*** Supplied records ***
-- pv_equiv track=rewrite | github.com/amishacorns/tpu-inference | tpu_inference/layers/common/fused_moe_gmm.py | _divisors_at_least
-- ===== SOURCE A (Python) =====
-- def _divisors_at_least(n: int, min_val: int = 128) -> list[int]:
--     """All divisors of n that are >= min_val, sorted descending."""
--     divs = set()
--     for i in range(1, int(n**0.5) + 1):
--         if n % i == 0:
--             if i >= min_val:
--                 divs.add(i)
--             if n // i >= min_val:
--                 divs.add(n // i)
--     return sorted(divs, reverse=True)
-- ===== SOURCE B (Python) =====
-- def _divisors_at_least(n: int, min_val: int = 128) -> list[int]:
--     """All divisors of n that are >= min_val, sorted descending."""
--     if n == 0:
--         return []
--     # prime factorisation of n by trial division
--     m = n
--     factors = []
--     p = 2
--     while p * p <= m:
--         if m % p == 0:
--             e = 0
--             while m % p == 0:
--                 m //= p
--                 e += 1
--             factors.append((p, e))
--         p += 1
--     if m > 1:
--         factors.append((m, 1))
--     # multiplicative enumeration of all divisors
--     divs = [1]
--     for p, e in factors:
--         divs = [d * p ** k for d in divs for k in range(e + 1)]
--     return sorted((d for d in divs if d >= min_val), reverse=True)
-- ===== Notes on version B (the rewrite author's own statement) =====
-- stated objective: alternative
-- what changed: Replaces the paired sqrt(n) divisor scan accumulating a set by a different algorithm: prime-factorise n by trial division, enumerate all divisors multiplicatively from the factorisation, then filter by min_val and sort descending.
import Mathlib
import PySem

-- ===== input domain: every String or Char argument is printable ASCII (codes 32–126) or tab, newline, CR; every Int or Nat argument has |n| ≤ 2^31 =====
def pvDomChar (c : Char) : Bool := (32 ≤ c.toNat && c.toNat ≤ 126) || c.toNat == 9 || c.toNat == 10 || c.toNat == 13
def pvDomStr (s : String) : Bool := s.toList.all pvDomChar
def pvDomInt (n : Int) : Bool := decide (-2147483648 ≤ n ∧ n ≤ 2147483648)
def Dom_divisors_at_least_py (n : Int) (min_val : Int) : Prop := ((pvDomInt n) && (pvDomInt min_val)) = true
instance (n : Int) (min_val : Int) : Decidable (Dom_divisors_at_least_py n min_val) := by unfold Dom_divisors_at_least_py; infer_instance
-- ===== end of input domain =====

-- B replaces the paired sqrt(n) divisor scan with a set by a different algorithm:
-- prime-factorise n by trial division, enumerate all divisors multiplicatively, filter, sort.

-- ===== PORT A =====
-- int(n**0.5) is ported as Nat.sqrt n.toNat: exact for 0 ≤ n ≤ 2^31 (a double sqrt cannot
-- cross an integer boundary there); n < 0 (Python TypeError) is excluded by Pre_.
def divisors_at_least_py (n : Int) (min_val : Int) : List Int :=
  let divs : PySem.Set Int :=
    (PySem.List.pyRange 1 ((Nat.sqrt n.toNat : Int) + 1) 1).foldl
      (fun divs i =>
        if PySem.Int.mod n i = 0 then
          let divs := if i ≥ min_val then PySem.Set.add divs i else divs
          if PySem.Int.floordiv n i ≥ min_val then
            PySem.Set.add divs (PySem.Int.floordiv n i)
          else divs
        else divs)
      PySem.Set.empty
  PySem.List.sorted divs (fun x => x) true

-- ===== PORT B =====
-- inner 'while m % p == 0: m //= p; e += 1' loop of Source B. The fuel argument and the
-- '2 ≤ p ∧ 1 ≤ m' parts of the guard only make the recursion total; at every call the
-- fuel is sufficient (stripP_eq below), so this computes exactly Source B's loop.
def stripP (fuel : Nat) (m p : Int) : Int × Int :=
  match fuel with
  | 0 => (m, 0)
  | fuel + 1 =>
    if 2 ≤ p ∧ 1 ≤ m ∧ PySem.Int.mod m p = 0 then
      let r := stripP fuel (PySem.Int.floordiv m p) p
      (r.1, r.2 + 1)
    else (m, 0)

-- outer 'while p * p <= m' loop of Source B (returns the final m and the factor list);
-- fuel again only makes the recursion total and is always sufficient (facLoop_eq below)
def facLoop (fuel : Nat) (m p : Int) : Int × List (Int × Int) :=
  match fuel with
  | 0 => (m, [])
  | fuel + 1 =>
    if p * p ≤ m then
      if PySem.Int.mod m p = 0 then
        let s := stripP m.toNat m p
        let r := facLoop fuel s.1 (p + 1)
        (r.1, (p, s.2) :: r.2)
      else facLoop fuel m (p + 1)
    else (m, [])

def divisors_at_least_py_alt (n : Int) (min_val : Int) : List Int :=
  if n = 0 then []
  else
    let fl := facLoop (n.toNat + 2) n 2
    let facs := fl.2 ++ (if fl.1 > 1 then [(fl.1, 1)] else [])
    let divs := facs.foldl
      (fun divs pe =>
        divs.flatMap (fun d => (PySem.List.pyRange 0 (pe.2 + 1) 1).map (fun k => d * pe.1 ^ k.toNat)))
      [1]
    PySem.List.sorted (divs.filter (fun d => decide (d ≥ min_val))) (fun x => x) true

-- ===== PRECONDITION & SPEC =====
-- Pre_ excludes exactly n < 0, where the Python A raises TypeError (n**0.5 is complex there).
def Pre_divisors_at_least_py (n : Int) (min_val : Int) : Prop := 0 ≤ n
instance (n : Int) (min_val : Int) : Decidable (Pre_divisors_at_least_py n min_val) := by
  unfold Pre_divisors_at_least_py; infer_instance
def pvWitness_divisors_at_least_py : Int × Int := (12, 3)

def Spec_divisors_at_least_py (n : Int) (min_val : Int) (out : List Int) : Prop := out = divisors_at_least_py_alt n min_val
instance (n : Int) (min_val : Int) (out : List Int) : Decidable (Spec_divisors_at_least_py n min_val out) := by unfold Spec_divisors_at_least_py; infer_instance

-- ===== CLAIM (what is proved, stated in full; the proofs are below) =====
def Claim_equal_divisors_at_least_py : Prop := ∀ (n : Int) (min_val : Int), Dom_divisors_at_least_py n min_val → Pre_divisors_at_least_py n min_val → Spec_divisors_at_least_py n min_val (divisors_at_least_py n min_val)

-- ===== LEMMAS AND PROOFS =====

-- the divisor set both programs produce (for 0 < n)
def IsWanted (n min_val x : Int) : Prop := x ∣ n ∧ 1 ≤ x ∧ min_val ≤ x

-- one step of A's loop body, as a membership fact
theorem mem_divs_step (n min_val a : Int) (s : PySem.Set Int) (x : Int) :
    (x ∈ (if PySem.Int.mod n a = 0 then
            let divs := if a ≥ min_val then PySem.Set.add s a else s
            if PySem.Int.floordiv n a ≥ min_val then
              PySem.Set.add divs (PySem.Int.floordiv n a)
            else divs
          else s)) ↔
    x ∈ s ∨ (PySem.Int.mod n a = 0 ∧
      ((min_val ≤ a ∧ x = a) ∨ (min_val ≤ PySem.Int.floordiv n a ∧ x = PySem.Int.floordiv n a))) := by
  split_ifs with h1 h2 h3 h4 <;>
    simp only [PySem.Set.mem_add, ge_iff_le] at * <;> tauto

theorem mem_divs_foldl (n min_val : Int) (L : List Int) (s : PySem.Set Int) (x : Int) :
    x ∈ L.foldl
      (fun divs i =>
        if PySem.Int.mod n i = 0 then
          let divs := if i ≥ min_val then PySem.Set.add divs i else divs
          if PySem.Int.floordiv n i ≥ min_val then
            PySem.Set.add divs (PySem.Int.floordiv n i)
          else divs
        else divs) s ↔
    x ∈ s ∨ ∃ i ∈ L, PySem.Int.mod n i = 0 ∧
      ((min_val ≤ i ∧ x = i) ∨ (min_val ≤ PySem.Int.floordiv n i ∧ x = PySem.Int.floordiv n i)) := by
  induction L generalizing s with
  | nil => simp
  | cons a L ih =>
    rw [List.foldl_cons, ih, mem_divs_step]
    constructor
    · rintro ((hs | ha) | ⟨i, hiL, hi⟩)
      · exact Or.inl hs
      · exact Or.inr ⟨a, List.mem_cons_self, ha⟩
      · exact Or.inr ⟨i, List.mem_cons_of_mem _ hiL, hi⟩
    · rintro (hs | ⟨i, hiL, hi⟩)
      · exact Or.inl (Or.inl hs)
      · rcases List.mem_cons.mp hiL with rfl | hiL
        · exact Or.inl (Or.inr hi)
        · exact Or.inr ⟨i, hiL, hi⟩

theorem nodup_divs_foldl (n min_val : Int) (L : List Int) (s : PySem.Set Int) (hs : s.Nodup) :
    (L.foldl
      (fun divs i =>
        if PySem.Int.mod n i = 0 then
          let divs := if i ≥ min_val then PySem.Set.add divs i else divs
          if PySem.Int.floordiv n i ≥ min_val then
            PySem.Set.add divs (PySem.Int.floordiv n i)
          else divs
        else divs) s).Nodup := by
  induction L generalizing s with
  | nil => exact hs
  | cons a L ih =>
    simp only [List.foldl_cons]
    apply ih
    split_ifs <;> first
      | exact hs
      | exact PySem.Set.nodup_add _ _ hs
      | exact PySem.Set.nodup_add _ _ (PySem.Set.nodup_add _ _ hs)

theorem le_isqrt_iff (n i : Int) (hn : 0 ≤ n) (hi : 0 ≤ i) :
    i ≤ (Nat.sqrt n.toNat : Int) ↔ i * i ≤ n := by
  rw [show i = (i.toNat : Int) by omega, Int.ofNat_le, Nat.le_sqrt]
  constructor
  · intro h
    have := Int.ofNat_le.mpr h
    push_cast at this
    omega
  · intro h
    have : (i.toNat * i.toNat : Int) ≤ (n.toNat : Int) := by omega
    exact_mod_cast this

theorem fd_eq (n i : Int) (hi : 0 < i) : PySem.Int.floordiv n i = n / i :=
  PySem.Int.floordiv_eq_ediv_of_pos hi

theorem compl_div (n x : Int) (hn : 0 < n) (hx : x ∣ n) (hx1 : 1 ≤ x) :
    n / x ∣ n ∧ 1 ≤ n / x ∧ (n / x) * x = n ∧ n / (n / x) = x := by
  obtain ⟨c, hc⟩ := hx
  have hx0 : x ≠ 0 := by omega
  have hdiv : n / x = c := by rw [hc, Int.mul_ediv_cancel_left _ hx0]
  have hc1 : 1 ≤ c := by nlinarith
  have hc0 : c ≠ 0 := by omega
  have hdiv2 : n / c = x := by rw [hc, mul_comm, Int.mul_ediv_cancel_left _ hc0]
  exact ⟨by rw [hdiv]; exact ⟨x, by linarith [mul_comm x c]⟩, by omega, by simp only [hdiv]; linarith [mul_comm c x], by rw [hdiv, hdiv2]⟩
-- pv_equiv track=rewrite | github.com/MoerAI/algorithm | This-Is-Coding-Test/Ch13/competitive_infection.py | solution
-- ===== SOURCE A (Python) =====
-- from collections import deque
--
-- def solution(n, k, array):
--     row = array[n]
--     target_s, target_x, target_y = row[0], row[1], row[2]
--     graph = array[:n]
--
--     data = []
--
--     for i in range(n):
--         for j in range(n):
--             if graph[i][j] != 0:
--                 data.append((graph[i][j], 0, i, j))
--
--     data.sort()
--     q = deque(data)
--
--     dx = [-1, 0, 1, 0]
--     dy = [0, 1, 0, -1]
--
--     while q:
--         virus, s, x, y = q.popleft()
--         if s == target_s:
--             break
--         for i in range(4):
--             nx = x + dx[i]
--             ny = y + dy[i]
--             if 0 <= nx < n and 0 <= ny < n:
--                 if graph[nx][ny] == 0:
--                     graph[nx][ny] = virus
--                     q.append((virus, s + 1, nx, ny))
--
--     return graph[target_x - 1][target_y - 1]
-- ===== SOURCE B (Python) =====
-- # Cellular-automaton re-implementation: no queue and no sort at all.  Each
-- # generation scans the whole grid once and every empty cell simultaneously takes
-- # the minimum virus number among its already-infected in-bounds neighbours
-- # (lower virus numbers expand first in A, so the minimum wins each second).
-- # Unlike A, this does not mutate `array`; the equivalence is about the return value.
-- def solution(n, k, array):
--     row = array[n]
--     target_s, target_x, target_y = row[0], row[1], row[2]
--     grid = [list(r) for r in array[:n]]
--
--     s = 0
--     while s != target_s:
--         nxt = [list(r) for r in grid]
--         changed = False
--         for i in range(n):
--             for j in range(n):
--                 if grid[i][j] == 0:
--                     best = 0
--                     for ni, nj in ((i - 1, j), (i, j + 1), (i + 1, j), (i, j - 1)):
--                         if 0 <= ni < n and 0 <= nj < n and grid[ni][nj] != 0:
--                             v = grid[ni][nj]
--                             if best == 0 or v < best:
--                                 best = v
--                     if best != 0:
--                         nxt[i][j] = best
--                         changed = True
--         grid = nxt
--         s += 1
--         if not changed:
--             break
--     return grid[target_x - 1][target_y - 1]
-- ===== Notes on version B (the rewrite author's own statement) =====
-- stated objective: alternative
-- what changed: Replaces the sorted multi-source BFS queue (seed list sorted by virus, deque of timestamped entries popped one by one) by a queue-free, sort-free cellular automaton: each generation rescans the whole grid and every empty cell simultaneously takes the minimum virus number among its infected in-bounds neighbours, stopping after target_s generations or at a fixed point.
import Mathlib
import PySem

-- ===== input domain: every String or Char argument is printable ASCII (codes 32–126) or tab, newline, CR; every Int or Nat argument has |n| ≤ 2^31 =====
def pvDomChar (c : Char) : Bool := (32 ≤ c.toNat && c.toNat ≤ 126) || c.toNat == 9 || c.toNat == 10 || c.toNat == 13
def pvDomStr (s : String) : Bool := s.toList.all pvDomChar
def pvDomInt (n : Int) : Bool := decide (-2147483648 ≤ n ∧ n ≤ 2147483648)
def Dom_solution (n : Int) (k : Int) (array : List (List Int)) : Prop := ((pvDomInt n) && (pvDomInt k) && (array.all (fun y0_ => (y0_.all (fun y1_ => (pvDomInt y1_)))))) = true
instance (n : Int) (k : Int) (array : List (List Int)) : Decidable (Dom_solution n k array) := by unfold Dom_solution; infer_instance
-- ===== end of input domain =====

-- B replaces A's sorted multi-source BFS queue by a queue-free, sort-free cellular
-- automaton (each generation rescans the grid; every empty cell takes the minimum
-- virus among its infected neighbours); objective: alternative, same result. A
-- mutates the rows of `array` in place, B does not — the equivalence proved here
-- is about the return value.

-- ===== PORT A =====
-- one neighbour step of A's inner `for i in range(4)` loop (state = (graph, q))
def solAStep (n virus s x y : Int)
    (st : List (List Int) × List (Int × Int × Int × Int)) (i : Int) :
    List (List Int) × List (Int × Int × Int × Int) :=
  let nx := x + PySem.List.pyGetD [(-1 : Int), 0, 1, 0] i 0
  let ny := y + PySem.List.pyGetD [(0 : Int), 1, 0, -1] i 0
  if (0 ≤ nx ∧ nx < n) ∧ (0 ≤ ny ∧ ny < n) then
    if PySem.List.pyGetD (PySem.List.pyGetD st.1 nx []) ny 0 = 0 then
      (PySem.List.pySetD st.1 nx (PySem.List.pySetD (PySem.List.pyGetD st.1 nx []) ny virus),
       st.2 ++ [(virus, s + 1, nx, ny)])
    else st
  else st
*** End of Supplied records ***
- Problem statement: Write down, word for word, the lines above from the one containing "-- Pre_ excludes" through the one containing "def IsWanted (n", both ends included.

- Reply:
-- Pre_ excludes exactly n < 0, where the Python A raises TypeError (n**0.5 is complex there).
def Pre_divisors_at_least_py (n : Int) (min_val : Int) : Prop := 0 ≤ n
instance (n : Int) (min_val : Int) : Decidable (Pre_divisors_at_least_py n min_val) := by
  unfold Pre_divisors_at_least_py; infer_instance
def pvWitness_divisors_at_least_py : Int × Int := (12, 3)

def Spec_divisors_at_least_py (n : Int) (min_val : Int) (out : List Int) : Prop := out = divisors_at_least_py_alt n min_val
instance (n : Int) (min_val : Int) (out : List Int) : Decidable (Spec_divisors_at_least_py n min_val out) := by unfold Spec_divisors_at_least_py; infer_instance

-- ===== CLAIM (what is proved, stated in full; the proofs are below) =====
def Claim_equal_divisors_at_least_py : Prop := ∀ (n : Int) (min_val : Int), Dom_divisors_at_least_py n min_val → Pre_divisors_at_least_py n min_val → Spec_divisors_at_least_py n min_val (divisors_at_least_py n min_val)

-- ===== LEMMAS AND PROOFS =====

-- the divisor set both programs produce (for 0 < n)
def IsWanted (n min_val x : Int) : Prop := x ∣ n ∧ 1 ≤ x ∧ min_val ≤ x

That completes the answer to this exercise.